#### [Activity]
Report every line below that carries the word "occurrence".
#### Data ####
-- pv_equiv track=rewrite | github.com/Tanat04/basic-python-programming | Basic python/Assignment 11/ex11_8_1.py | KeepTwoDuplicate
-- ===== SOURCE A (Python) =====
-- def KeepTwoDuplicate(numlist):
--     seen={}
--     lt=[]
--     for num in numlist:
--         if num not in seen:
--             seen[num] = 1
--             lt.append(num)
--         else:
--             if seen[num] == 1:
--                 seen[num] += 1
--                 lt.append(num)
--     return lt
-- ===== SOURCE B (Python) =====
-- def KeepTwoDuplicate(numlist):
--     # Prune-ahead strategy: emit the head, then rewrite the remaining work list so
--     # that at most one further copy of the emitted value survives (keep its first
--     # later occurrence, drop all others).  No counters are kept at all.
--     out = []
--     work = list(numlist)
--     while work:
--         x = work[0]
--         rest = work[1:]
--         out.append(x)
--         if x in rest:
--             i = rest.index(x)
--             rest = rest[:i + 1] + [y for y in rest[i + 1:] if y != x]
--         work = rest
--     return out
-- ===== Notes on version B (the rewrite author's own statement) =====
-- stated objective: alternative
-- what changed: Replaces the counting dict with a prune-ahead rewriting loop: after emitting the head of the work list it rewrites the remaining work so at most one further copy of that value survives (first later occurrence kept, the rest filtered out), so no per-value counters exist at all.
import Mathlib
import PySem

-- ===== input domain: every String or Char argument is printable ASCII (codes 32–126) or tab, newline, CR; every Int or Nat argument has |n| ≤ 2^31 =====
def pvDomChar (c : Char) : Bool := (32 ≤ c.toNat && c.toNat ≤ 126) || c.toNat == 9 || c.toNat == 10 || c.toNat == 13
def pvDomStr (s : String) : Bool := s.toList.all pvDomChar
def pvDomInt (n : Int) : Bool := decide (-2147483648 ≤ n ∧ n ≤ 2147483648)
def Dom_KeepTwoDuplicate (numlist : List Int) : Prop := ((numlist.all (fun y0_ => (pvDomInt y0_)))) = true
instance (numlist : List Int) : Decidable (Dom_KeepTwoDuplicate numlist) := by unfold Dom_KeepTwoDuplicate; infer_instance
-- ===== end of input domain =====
####
#### Data ####
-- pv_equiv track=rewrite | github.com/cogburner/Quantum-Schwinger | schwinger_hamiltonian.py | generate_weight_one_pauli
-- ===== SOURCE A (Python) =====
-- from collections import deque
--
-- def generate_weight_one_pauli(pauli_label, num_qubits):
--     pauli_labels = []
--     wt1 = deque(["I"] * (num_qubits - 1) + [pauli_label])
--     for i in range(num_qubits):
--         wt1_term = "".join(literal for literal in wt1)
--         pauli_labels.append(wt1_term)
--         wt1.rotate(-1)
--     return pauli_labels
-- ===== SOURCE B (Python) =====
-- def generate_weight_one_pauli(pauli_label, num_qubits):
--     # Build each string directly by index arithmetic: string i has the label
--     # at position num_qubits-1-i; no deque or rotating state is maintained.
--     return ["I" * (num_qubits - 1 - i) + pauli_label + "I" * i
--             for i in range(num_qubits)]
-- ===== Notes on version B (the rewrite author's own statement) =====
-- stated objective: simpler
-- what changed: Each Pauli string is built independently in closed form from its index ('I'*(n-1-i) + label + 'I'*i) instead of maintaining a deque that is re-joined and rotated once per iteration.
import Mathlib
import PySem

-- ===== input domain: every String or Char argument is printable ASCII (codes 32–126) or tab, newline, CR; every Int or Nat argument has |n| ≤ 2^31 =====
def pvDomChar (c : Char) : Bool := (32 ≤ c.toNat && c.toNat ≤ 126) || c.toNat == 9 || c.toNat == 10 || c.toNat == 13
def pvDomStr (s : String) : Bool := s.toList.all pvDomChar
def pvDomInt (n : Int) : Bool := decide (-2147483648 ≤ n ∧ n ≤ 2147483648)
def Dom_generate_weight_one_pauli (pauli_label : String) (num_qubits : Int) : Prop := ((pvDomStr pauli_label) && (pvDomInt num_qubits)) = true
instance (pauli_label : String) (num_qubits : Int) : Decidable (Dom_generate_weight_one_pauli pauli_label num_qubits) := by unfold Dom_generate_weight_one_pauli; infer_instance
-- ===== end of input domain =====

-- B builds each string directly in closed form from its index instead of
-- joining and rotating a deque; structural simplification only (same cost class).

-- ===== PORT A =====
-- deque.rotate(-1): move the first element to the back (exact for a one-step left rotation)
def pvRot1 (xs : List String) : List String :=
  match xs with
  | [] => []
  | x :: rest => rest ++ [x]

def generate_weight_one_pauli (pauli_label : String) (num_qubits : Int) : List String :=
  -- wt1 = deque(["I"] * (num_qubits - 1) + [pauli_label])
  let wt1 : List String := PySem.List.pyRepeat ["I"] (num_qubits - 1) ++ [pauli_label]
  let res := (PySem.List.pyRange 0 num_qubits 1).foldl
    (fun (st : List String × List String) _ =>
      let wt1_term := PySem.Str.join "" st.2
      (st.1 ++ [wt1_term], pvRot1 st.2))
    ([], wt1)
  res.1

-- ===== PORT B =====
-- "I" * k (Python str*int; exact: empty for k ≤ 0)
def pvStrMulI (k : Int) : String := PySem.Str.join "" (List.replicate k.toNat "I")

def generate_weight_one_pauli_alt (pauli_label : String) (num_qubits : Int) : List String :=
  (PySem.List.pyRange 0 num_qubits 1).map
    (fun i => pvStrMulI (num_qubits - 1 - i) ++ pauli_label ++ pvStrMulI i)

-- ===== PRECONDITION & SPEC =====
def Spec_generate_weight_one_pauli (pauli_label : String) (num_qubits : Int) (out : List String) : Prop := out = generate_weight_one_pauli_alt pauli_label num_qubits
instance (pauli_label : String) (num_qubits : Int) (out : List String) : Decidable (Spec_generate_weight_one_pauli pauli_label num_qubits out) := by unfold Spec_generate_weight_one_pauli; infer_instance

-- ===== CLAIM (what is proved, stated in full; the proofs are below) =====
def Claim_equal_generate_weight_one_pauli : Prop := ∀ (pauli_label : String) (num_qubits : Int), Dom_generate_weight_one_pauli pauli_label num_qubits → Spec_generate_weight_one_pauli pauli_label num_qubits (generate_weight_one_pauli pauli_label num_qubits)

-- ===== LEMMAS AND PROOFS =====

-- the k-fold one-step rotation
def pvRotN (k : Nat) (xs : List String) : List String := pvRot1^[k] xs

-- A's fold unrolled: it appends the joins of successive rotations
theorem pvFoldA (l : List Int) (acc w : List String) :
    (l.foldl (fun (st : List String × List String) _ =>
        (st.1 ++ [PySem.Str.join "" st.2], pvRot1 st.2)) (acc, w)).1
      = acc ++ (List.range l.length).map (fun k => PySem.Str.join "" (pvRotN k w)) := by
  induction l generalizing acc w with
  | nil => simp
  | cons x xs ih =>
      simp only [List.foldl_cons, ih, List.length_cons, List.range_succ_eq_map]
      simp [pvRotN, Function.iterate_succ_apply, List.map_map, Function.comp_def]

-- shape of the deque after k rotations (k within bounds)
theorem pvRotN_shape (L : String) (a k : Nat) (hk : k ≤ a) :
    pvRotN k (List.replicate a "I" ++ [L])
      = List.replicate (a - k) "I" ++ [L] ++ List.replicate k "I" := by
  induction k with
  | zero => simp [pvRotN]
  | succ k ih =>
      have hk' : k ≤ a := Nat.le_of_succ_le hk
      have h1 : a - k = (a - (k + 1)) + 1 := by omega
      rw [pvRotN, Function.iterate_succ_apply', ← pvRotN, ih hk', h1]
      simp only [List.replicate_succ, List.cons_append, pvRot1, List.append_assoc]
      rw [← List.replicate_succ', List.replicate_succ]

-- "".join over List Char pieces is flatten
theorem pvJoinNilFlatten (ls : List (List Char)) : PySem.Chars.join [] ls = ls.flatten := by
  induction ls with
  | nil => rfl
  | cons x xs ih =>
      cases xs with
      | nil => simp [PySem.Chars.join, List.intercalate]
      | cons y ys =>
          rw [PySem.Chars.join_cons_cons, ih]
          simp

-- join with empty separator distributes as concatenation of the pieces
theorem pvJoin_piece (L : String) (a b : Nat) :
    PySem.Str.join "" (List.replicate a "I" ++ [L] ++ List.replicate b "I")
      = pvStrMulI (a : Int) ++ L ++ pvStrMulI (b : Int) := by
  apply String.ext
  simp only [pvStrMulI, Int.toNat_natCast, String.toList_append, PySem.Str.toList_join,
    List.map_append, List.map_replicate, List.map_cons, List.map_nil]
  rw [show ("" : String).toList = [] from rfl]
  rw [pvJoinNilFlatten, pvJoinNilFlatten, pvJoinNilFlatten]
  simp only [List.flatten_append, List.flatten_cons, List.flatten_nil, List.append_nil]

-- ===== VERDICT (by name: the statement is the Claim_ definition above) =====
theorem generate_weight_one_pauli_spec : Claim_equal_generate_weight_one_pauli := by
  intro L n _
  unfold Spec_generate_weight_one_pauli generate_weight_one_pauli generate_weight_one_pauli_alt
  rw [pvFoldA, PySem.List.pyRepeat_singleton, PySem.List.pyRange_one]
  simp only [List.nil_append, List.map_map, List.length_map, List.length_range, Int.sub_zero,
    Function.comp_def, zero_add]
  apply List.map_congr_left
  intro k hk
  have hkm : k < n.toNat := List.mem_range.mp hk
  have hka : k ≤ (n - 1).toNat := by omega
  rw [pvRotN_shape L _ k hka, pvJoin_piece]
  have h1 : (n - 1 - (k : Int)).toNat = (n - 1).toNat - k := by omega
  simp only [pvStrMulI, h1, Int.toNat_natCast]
####
#### [Output below]
--     # later occurrence, drop all others).  No counters are kept at all.
-- what changed: Replaces the counting dict with a prune-ahead rewriting loop: after emitting the head of the work list it rewrites the remaining work so at most one further copy of that value survives (first later occurrence kept, the rest filtered out), so no per-value counters exist at all.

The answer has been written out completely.